Willkommen in unserer Familie!

1. Juli 2022

#EKBB  Wir werden in der Tschechischen Republik wohl kaum einen Ort finden, an dem die Hilfe für Flüchtlinge aus der Ukraine so intensiv und gleichzeitig so unwahrscheinlich ist wie in Horní Dubenky (Ober-Dubenken).
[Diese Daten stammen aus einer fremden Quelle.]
-- pv_equiv track=rewrite | github.com/zartwilly/topology_discovery_V1 | algorithme_couverture.py | verifier_cliques
-- ===== SOURCE A (Python) =====
-- def verifier_cliques(cliques):
--     """
--     verifier si tous les sommets d'une clique de cliques concourent a un sommet.
--     """
--     cliques_possibles = [];
--     for clique_ in cliques:
--         aretes = list(map(lambda x:set(x.split("_")), clique_));
--         sommet_commun = set.intersection(*aretes);
--
--         if sommet_commun and len(sommet_commun) == 1:
--             cliques_possibles.append(clique_);
--
--     return cliques_possibles;
-- ===== SOURCE B (Python) =====
-- def verifier_cliques(cliques):
--     result = []
--     for clique_ in cliques:
--         n = len(clique_)
--         counts = {}
--         for edge in clique_:
--             for v in set(edge.split("_")):
--                 counts[v] = counts.get(v, 0) + 1
--         if list(counts.values()).count(n) == 1:
--             result.append(clique_)
--     return result
-- ===== Notes on version B (the rewrite author's own statement) =====
-- stated objective: alternative
-- what changed: B replaces A's construction of per-edge vertex sets folded through set.intersection by a single per-vertex frequency dictionary: each vertex's count over the deduplicated edges is tallied once and the clique is kept iff exactly one vertex's count equals the number of edges; Pre_ excludes inputs containing an empty clique, on which A raises TypeError from set.intersection() with no arguments.
import Mathlib
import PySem

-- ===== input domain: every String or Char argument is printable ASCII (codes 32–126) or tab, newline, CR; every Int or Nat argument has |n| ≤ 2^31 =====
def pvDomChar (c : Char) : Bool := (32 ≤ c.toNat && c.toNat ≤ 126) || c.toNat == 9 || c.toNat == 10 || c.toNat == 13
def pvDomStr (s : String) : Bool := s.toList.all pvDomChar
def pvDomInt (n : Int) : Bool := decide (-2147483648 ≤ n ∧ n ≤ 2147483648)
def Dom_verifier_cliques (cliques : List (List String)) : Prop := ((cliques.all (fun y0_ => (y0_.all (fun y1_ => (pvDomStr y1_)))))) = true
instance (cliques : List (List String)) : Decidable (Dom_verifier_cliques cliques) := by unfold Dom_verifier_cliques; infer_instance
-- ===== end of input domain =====

-- B replaces A's fold of set.intersection over the edge sets by one per-vertex frequency count
-- (a vertex is common iff its count equals the number of edges): a different decomposition, not faster.

-- ===== PORT A =====
-- set(x.split("_")): PySem.Chars.splitOn is exact here since the separator "_" is nonempty.
def pvEdgeSet (x : String) : PySem.Set (List Char) :=
  PySem.Set.ofList (PySem.Chars.splitOn x.toList ['_'])

def verifier_cliques (cliques : List (List String)) : List (List String) :=
  cliques.foldl (fun cliques_possibles clique_ =>
    let aretes := clique_.map pvEdgeSet
    match aretes with
    | [] => cliques_possibles  -- Python raises TypeError here (set.intersection with no arguments); excluded by Pre_
    | a :: rest =>
      let sommet_commun := rest.foldl PySem.Set.inter a
      if sommet_commun ≠ [] ∧ sommet_commun.length = 1 then cliques_possibles ++ [clique_]
      else cliques_possibles) []

-- ===== PORT B =====
def verifier_cliques_alt (cliques : List (List String)) : List (List String) :=
  cliques.foldl (fun result clique_ =>
    let n : Int := (clique_.length : Int)
    let counts : PySem.Dict (List Char) Int :=
      clique_.foldl (fun d edge => (pvEdgeSet edge).foldl (fun d v => d.modify v 0 (· + 1)) d)
        PySem.Dict.empty
    if counts.values.count n = 1 then result ++ [clique_] else result) []

-- ===== PRECONDITION & SPEC =====
-- Pre_ excludes inputs containing an empty clique, on which A raises TypeError (set.intersection() with no arguments).
def Pre_verifier_cliques (cliques : List (List String)) : Prop := ∀ c ∈ cliques, c ≠ []
instance (cliques : List (List String)) : Decidable (Pre_verifier_cliques cliques) := by unfold Pre_verifier_cliques; infer_instance
def pvWitness_verifier_cliques : List (List String) := [["a_b", "b_c", "a_b_c"], ["a_b", "c_d"]]


def Spec_verifier_cliques (cliques : List (List String)) (out : List (List String)) : Prop := out = verifier_cliques_alt cliques
instance (cliques : List (List String)) (out : List (List String)) : Decidable (Spec_verifier_cliques cliques out) := by unfold Spec_verifier_cliques; infer_instance

-- ===== CLAIM (what is proved, stated in full; the proofs are below) =====
def Claim_equal_verifier_cliques : Prop := ∀ (cliques : List (List String)), Dom_verifier_cliques cliques → Pre_verifier_cliques cliques → Spec_verifier_cliques cliques (verifier_cliques cliques)

-- ===== LEMMAS AND PROOFS =====

-- B's nested counting loop is Counter over the concatenation of the edge sets.
lemma counts_eq_counter (c : List String) :
    c.foldl (fun d edge => (pvEdgeSet edge).foldl (fun d v => d.modify v 0 (· + 1)) d)
      PySem.Dict.empty
      = PySem.Dict.counter (c.flatMap pvEdgeSet) := by
  rw [PySem.Dict.counter_eq_foldl, List.foldl_flatMap]

lemma mem_foldl_inter (rest : List (PySem.Set (List Char))) (a : PySem.Set (List Char))
    (v : List Char) :
    v ∈ rest.foldl PySem.Set.inter a ↔ v ∈ a ∧ ∀ s ∈ rest, v ∈ s := by
  induction rest generalizing a with
  | nil => simp
  | cons s rest ih =>
    simp only [List.foldl_cons, ih, PySem.Set.mem_inter, List.mem_cons]
    constructor
    · rintro ⟨⟨h1, h2⟩, h3⟩; exact ⟨h1, by rintro t (rfl | ht); exact h2; exact h3 t ht⟩
    · rintro ⟨h1, h2⟩; exact ⟨⟨h1, h2 s (Or.inl rfl)⟩, fun t ht => h2 t (Or.inr ht)⟩

lemma nodup_foldl_inter (rest : List (PySem.Set (List Char))) (a : PySem.Set (List Char))
    (h : a.Nodup) : (rest.foldl PySem.Set.inter a).Nodup := by
  induction rest generalizing a with
  | nil => exact h
  | cons s rest ih => exact ih _ (PySem.Set.nodup_inter _ _ h)

lemma nodup_pvEdgeSet (x : String) : (pvEdgeSet x).Nodup := PySem.Set.nodup_ofList _

lemma count_flatMap (c : List String) (v : List Char) :
    List.count v (c.flatMap pvEdgeSet) = c.countP (fun x => decide (v ∈ pvEdgeSet x)) := by
  induction c with
  | nil => simp
  | cons x c ih =>
    rw [List.flatMap_cons, List.count_append, ih, List.countP_cons]
    by_cases hv : v ∈ pvEdgeSet x
    · have h1 : List.count v (pvEdgeSet x) = 1 :=
        List.count_eq_one_of_mem (nodup_pvEdgeSet x) hv
      simp only [h1, hv, decide_true, if_true]
      omega
    · have h1 : List.count v (pvEdgeSet x) = 0 := List.count_eq_zero_of_not_mem hv
      simp [h1, hv]

-- the per-clique bridge: B's count of full-frequency vertices is the size of A's intersection
lemma values_count_eq (e : String) (es : List String) :
    (PySem.Dict.counter ((e :: es).flatMap pvEdgeSet)).values.count (((e :: es).length : Nat) : Int)
      = ((es.map pvEdgeSet).foldl PySem.Set.inter (pvEdgeSet e)).length := by
  have hvals : (PySem.Dict.counter ((e :: es).flatMap pvEdgeSet)).values
      = (PySem.Set.ofList ((e :: es).flatMap pvEdgeSet)).map
          (fun k => ((List.count k ((e :: es).flatMap pvEdgeSet) : Nat) : Int)) := by
    show ((PySem.Dict.counter _).items).map Prod.snd = _
    rw [PySem.Dict.items_counter]
    simp [List.map_map, Function.comp]
  rw [hvals, List.count_eq_countP, List.countP_map, List.countP_eq_length_filter]
  apply List.Perm.length_eq
  apply (List.perm_ext_iff_of_nodup
    ((PySem.Set.nodup_ofList _).filter _)
    (nodup_foldl_inter _ _ (nodup_pvEdgeSet e))).mpr
  intro v
  rw [List.mem_filter, mem_foldl_inter]
  simp only [Function.comp_apply, beq_iff_eq, Int.natCast_inj, PySem.Set.mem_ofList,
    List.mem_flatMap, count_flatMap, List.countP_eq_length, decide_eq_true_eq,
    List.mem_cons]
  constructor
  · rintro ⟨-, hall⟩
    refine ⟨hall e (Or.inl rfl), ?_⟩
    intro s hs
    rcases List.mem_map.mp hs with ⟨x, hx, rfl⟩
    exact hall x (Or.inr hx)
  · rintro ⟨h1, h2⟩
    have hall : ∀ a, (a = e ∨ a ∈ es) → v ∈ pvEdgeSet a := by
      rintro a (rfl | ha)
      · exact h1
      · exact h2 _ (List.mem_map_of_mem ha)
    exact ⟨⟨e, Or.inl rfl, h1⟩, hall⟩

-- ===== VERDICT (by name: the statement is the Claim_ definition above) =====
theorem verifier_cliques_spec : Claim_equal_verifier_cliques := by
  intro cliques _ hpre
  show verifier_cliques cliques = verifier_cliques_alt cliques
  unfold verifier_cliques verifier_cliques_alt
  apply PySem.List.foldl_congr_mem
  intro acc clique_ hmem
  cases clique_ with
  | nil => exact absurd rfl (hpre [] hmem)
  | cons e es =>
    simp only [List.map_cons, counts_eq_counter]
    have h := values_count_eq e es
    rw [h]
    by_cases h1 : ((es.map pvEdgeSet).foldl PySem.Set.inter (pvEdgeSet e)).length = 1
    · rw [if_pos h1, if_pos ⟨by intro h0; simp [h0] at h1, h1⟩]
    · rw [if_neg h1, if_neg (by rintro ⟨_, h2⟩; exact h1 h2)]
Willkommen in unserer Familie!
1. Juli 2022 - Willkommen in unserer Familie!

Nicht etwa deshalb, weil es in dem Dorf mit diesem märchenhaftem Namen [„Dubenky“ erinnert etwa an die in Tschechien bekannte Fee „Duběnka“, Anm. d. Ü.] keine großherzigen Menschen gäbe – im Gegenteil, es gibt viele von ihnen. Aber man findet hier keine großen Sozialdienstzentren, keine Scharen von professionellen Außendienstmitarbeitern oder auch nur ein Umfeld, wie es in Großstädten besteht.

Horní Dubenky ist ein kleines Örtchen mitten auf der Böhmisch-Mährischen Höhe, etwa auf halber Strecke zwischen Jihlava (Iglau) und Jindřichův Hradec (Neuhaus). Die hiesige Hügellandschaft wurde in der Geschichte vor allem von zwei Phänomenen geprägt: der Glasmachertradition und der starken Reformbewegung.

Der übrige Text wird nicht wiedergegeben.